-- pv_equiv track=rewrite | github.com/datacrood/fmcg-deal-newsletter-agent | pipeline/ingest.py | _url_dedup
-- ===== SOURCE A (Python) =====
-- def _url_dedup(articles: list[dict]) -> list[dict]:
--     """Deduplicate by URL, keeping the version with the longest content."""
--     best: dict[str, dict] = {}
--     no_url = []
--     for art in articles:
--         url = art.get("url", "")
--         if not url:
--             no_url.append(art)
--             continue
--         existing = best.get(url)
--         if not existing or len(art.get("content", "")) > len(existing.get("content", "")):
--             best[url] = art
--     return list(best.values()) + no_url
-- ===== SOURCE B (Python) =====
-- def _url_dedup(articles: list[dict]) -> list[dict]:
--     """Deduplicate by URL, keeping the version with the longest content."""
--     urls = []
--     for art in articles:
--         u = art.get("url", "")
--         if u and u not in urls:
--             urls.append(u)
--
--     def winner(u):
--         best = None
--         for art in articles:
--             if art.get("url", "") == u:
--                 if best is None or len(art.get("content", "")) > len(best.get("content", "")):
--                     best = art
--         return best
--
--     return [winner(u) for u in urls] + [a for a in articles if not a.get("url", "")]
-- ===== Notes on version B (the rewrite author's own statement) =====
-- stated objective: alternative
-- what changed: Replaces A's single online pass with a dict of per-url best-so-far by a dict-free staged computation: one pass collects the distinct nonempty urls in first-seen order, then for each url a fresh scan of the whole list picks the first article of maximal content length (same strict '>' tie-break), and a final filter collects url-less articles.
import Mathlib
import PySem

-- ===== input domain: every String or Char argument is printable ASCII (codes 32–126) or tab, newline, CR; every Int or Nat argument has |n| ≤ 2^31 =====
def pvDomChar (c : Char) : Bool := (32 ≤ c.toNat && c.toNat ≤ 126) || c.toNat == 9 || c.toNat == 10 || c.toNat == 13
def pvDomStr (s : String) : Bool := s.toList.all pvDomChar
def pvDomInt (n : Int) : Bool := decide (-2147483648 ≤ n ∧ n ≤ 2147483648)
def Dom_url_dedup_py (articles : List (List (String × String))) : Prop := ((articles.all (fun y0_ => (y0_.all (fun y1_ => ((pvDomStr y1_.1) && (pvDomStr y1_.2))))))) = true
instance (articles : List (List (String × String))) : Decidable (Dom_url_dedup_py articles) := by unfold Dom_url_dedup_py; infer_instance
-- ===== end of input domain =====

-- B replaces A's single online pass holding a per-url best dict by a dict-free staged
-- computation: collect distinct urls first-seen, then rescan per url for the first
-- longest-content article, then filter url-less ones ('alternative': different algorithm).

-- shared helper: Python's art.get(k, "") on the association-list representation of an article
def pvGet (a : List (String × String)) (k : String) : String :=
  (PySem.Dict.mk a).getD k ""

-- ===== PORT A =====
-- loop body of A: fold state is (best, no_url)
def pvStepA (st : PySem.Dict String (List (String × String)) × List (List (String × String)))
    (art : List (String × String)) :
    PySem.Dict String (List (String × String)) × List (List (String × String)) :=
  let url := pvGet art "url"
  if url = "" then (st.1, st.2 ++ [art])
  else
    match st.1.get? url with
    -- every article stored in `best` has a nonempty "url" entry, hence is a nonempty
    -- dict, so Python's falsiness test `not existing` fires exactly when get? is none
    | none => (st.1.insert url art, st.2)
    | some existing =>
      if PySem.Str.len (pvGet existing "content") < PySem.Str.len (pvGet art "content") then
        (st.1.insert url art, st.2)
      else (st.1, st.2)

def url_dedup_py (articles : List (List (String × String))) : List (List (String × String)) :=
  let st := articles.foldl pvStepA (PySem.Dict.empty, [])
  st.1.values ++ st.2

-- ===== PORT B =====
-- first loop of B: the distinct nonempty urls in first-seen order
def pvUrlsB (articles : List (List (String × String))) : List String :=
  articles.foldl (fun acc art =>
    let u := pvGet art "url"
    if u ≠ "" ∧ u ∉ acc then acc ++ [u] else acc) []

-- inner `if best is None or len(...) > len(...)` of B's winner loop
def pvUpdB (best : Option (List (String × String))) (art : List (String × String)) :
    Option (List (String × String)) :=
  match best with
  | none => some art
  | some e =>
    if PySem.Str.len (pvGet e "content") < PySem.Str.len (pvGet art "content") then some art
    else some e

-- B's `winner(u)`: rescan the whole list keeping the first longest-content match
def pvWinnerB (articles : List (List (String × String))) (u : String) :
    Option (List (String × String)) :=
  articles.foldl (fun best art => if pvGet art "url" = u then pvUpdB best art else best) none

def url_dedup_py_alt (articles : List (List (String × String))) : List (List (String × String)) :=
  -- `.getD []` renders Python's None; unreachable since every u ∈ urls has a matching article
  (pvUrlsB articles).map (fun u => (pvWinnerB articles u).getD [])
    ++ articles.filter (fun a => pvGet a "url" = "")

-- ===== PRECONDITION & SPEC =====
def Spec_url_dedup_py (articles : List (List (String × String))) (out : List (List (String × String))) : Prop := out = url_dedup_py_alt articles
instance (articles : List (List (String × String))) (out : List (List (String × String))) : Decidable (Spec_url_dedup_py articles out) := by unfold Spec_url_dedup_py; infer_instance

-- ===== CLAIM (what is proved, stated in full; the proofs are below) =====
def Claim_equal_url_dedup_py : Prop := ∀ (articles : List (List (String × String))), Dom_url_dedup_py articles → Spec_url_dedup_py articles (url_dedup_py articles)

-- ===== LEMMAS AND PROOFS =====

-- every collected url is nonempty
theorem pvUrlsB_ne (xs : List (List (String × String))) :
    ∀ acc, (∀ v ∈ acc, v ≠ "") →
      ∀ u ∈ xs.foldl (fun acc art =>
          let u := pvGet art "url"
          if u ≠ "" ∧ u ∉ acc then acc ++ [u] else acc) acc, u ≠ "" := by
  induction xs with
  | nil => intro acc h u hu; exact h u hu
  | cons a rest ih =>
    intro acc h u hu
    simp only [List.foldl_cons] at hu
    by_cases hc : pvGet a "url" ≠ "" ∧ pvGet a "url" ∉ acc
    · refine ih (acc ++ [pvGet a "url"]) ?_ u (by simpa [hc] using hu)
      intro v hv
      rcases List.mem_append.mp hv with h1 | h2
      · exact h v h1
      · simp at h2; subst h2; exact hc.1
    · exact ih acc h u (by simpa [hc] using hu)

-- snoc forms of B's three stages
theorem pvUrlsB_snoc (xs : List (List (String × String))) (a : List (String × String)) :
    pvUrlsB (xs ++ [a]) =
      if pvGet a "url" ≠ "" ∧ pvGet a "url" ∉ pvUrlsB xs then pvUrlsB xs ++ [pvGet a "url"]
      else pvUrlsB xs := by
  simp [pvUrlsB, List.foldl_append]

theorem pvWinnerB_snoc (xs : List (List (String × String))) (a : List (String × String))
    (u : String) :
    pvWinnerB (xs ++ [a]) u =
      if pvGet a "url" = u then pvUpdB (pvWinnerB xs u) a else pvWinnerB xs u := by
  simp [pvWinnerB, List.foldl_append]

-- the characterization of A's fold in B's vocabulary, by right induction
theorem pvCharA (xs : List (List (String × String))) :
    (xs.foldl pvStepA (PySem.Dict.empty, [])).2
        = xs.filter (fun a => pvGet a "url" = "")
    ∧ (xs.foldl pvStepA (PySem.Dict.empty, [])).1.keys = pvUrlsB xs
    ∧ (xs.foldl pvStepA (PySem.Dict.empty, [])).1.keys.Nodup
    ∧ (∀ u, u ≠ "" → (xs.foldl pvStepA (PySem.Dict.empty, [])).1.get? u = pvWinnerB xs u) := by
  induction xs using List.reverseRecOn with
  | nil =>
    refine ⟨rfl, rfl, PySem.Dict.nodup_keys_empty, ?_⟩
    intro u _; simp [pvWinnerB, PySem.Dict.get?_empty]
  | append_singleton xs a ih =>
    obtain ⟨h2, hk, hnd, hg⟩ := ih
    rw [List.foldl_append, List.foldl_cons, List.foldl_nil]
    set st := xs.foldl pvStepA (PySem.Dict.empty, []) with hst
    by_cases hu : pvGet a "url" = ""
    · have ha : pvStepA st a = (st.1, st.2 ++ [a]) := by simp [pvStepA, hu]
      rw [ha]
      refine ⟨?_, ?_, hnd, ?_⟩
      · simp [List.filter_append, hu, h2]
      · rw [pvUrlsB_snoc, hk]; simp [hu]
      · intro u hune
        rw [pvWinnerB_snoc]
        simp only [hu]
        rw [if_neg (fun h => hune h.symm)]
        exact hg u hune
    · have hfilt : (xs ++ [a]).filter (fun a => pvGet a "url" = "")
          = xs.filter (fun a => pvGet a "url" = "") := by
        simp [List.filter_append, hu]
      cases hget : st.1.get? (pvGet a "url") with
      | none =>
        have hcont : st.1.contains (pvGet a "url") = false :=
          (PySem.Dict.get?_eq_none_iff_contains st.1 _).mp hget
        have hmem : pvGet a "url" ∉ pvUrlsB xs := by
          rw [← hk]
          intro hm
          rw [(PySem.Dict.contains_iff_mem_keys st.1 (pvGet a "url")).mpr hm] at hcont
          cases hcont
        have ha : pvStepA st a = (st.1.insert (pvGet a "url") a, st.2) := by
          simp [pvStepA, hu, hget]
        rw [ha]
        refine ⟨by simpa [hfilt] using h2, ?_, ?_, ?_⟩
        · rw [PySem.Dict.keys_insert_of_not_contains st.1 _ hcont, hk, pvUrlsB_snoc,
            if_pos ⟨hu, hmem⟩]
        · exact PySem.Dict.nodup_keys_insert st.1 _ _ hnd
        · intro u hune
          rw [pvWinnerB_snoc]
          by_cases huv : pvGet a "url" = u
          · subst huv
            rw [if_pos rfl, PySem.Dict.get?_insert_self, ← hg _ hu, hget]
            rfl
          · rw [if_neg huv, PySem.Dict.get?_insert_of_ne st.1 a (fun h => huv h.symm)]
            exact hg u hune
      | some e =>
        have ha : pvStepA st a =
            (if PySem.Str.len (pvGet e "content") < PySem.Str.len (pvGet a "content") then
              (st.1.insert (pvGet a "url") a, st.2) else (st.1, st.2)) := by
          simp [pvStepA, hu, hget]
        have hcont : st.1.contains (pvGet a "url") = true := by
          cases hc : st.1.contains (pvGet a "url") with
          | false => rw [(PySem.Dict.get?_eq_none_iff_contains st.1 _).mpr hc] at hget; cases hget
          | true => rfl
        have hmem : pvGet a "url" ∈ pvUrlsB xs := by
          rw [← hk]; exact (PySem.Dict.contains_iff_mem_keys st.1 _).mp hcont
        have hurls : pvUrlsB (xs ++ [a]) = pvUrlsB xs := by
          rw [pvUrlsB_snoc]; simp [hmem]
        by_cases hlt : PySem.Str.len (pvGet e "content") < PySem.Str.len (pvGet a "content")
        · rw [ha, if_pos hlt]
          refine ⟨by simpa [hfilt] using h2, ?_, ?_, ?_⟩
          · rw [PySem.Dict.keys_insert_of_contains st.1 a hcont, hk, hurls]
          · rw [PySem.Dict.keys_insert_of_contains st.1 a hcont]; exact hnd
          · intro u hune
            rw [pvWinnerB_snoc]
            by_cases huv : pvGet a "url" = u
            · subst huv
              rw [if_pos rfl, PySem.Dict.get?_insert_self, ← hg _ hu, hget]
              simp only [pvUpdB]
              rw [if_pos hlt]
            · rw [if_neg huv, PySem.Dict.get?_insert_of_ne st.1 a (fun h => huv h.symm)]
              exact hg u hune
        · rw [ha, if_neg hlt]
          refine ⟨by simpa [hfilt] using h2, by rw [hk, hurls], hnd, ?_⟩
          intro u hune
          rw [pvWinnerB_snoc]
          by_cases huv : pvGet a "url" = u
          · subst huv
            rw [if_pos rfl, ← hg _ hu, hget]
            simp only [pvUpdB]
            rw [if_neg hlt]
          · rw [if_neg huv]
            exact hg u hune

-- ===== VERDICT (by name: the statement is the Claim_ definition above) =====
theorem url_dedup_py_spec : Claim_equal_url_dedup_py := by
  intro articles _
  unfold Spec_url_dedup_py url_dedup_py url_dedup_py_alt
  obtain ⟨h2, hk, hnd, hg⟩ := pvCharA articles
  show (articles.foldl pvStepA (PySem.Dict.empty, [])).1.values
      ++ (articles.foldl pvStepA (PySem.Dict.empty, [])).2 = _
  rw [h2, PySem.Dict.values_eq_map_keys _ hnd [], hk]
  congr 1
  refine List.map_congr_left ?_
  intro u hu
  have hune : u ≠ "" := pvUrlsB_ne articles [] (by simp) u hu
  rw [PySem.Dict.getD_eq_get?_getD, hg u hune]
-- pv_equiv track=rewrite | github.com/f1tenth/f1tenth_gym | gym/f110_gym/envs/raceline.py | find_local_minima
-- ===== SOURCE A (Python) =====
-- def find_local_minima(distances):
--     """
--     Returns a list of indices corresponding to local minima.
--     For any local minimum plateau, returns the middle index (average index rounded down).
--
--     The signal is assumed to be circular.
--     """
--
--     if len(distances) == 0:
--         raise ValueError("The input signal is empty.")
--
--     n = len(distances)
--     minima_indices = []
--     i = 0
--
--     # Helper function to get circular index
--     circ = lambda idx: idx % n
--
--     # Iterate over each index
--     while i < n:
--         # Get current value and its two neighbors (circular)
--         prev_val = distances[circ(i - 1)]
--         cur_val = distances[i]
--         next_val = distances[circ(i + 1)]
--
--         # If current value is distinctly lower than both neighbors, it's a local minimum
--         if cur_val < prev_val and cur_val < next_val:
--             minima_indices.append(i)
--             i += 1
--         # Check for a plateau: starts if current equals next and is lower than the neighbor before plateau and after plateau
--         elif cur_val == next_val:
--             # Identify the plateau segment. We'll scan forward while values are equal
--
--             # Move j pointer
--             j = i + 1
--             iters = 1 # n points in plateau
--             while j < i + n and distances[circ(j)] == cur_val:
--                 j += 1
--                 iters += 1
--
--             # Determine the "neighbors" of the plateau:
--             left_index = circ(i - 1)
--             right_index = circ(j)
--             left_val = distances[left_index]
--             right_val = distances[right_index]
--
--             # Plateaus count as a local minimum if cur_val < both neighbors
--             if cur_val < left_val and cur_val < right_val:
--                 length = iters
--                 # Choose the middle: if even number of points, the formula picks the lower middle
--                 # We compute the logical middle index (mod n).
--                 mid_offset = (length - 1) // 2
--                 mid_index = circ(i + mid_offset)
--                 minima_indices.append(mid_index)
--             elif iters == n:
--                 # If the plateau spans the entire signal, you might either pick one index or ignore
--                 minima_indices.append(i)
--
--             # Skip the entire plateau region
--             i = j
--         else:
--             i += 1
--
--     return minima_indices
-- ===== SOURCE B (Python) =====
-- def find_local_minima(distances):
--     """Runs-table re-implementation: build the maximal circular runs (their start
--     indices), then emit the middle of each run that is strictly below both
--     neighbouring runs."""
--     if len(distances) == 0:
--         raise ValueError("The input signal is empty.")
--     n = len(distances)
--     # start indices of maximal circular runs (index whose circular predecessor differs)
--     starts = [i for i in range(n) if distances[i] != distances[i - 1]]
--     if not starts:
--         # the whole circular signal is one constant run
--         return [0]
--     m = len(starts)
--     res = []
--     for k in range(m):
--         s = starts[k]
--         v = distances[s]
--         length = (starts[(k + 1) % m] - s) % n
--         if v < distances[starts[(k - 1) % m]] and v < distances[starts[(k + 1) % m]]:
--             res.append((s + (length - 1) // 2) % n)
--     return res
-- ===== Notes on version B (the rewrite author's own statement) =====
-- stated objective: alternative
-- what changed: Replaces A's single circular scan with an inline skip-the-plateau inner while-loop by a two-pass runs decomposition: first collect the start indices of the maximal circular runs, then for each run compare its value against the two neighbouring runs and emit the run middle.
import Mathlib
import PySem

# # # # # # #

> _Problem to solve_
Look through the material for "Bool". Copy each line that has it.

> _Result for this task_
def pvDomChar (c : Char) : Bool := (32 ≤ c.toNat && c.toNat ≤ 126) || c.toNat == 9 || c.toNat == 10 || c.toNat == 13
def pvDomStr (s : String) : Bool := s.toList.all pvDomChar
def pvDomInt (n : Int) : Bool := decide (-2147483648 ≤ n ∧ n ≤ 2147483648)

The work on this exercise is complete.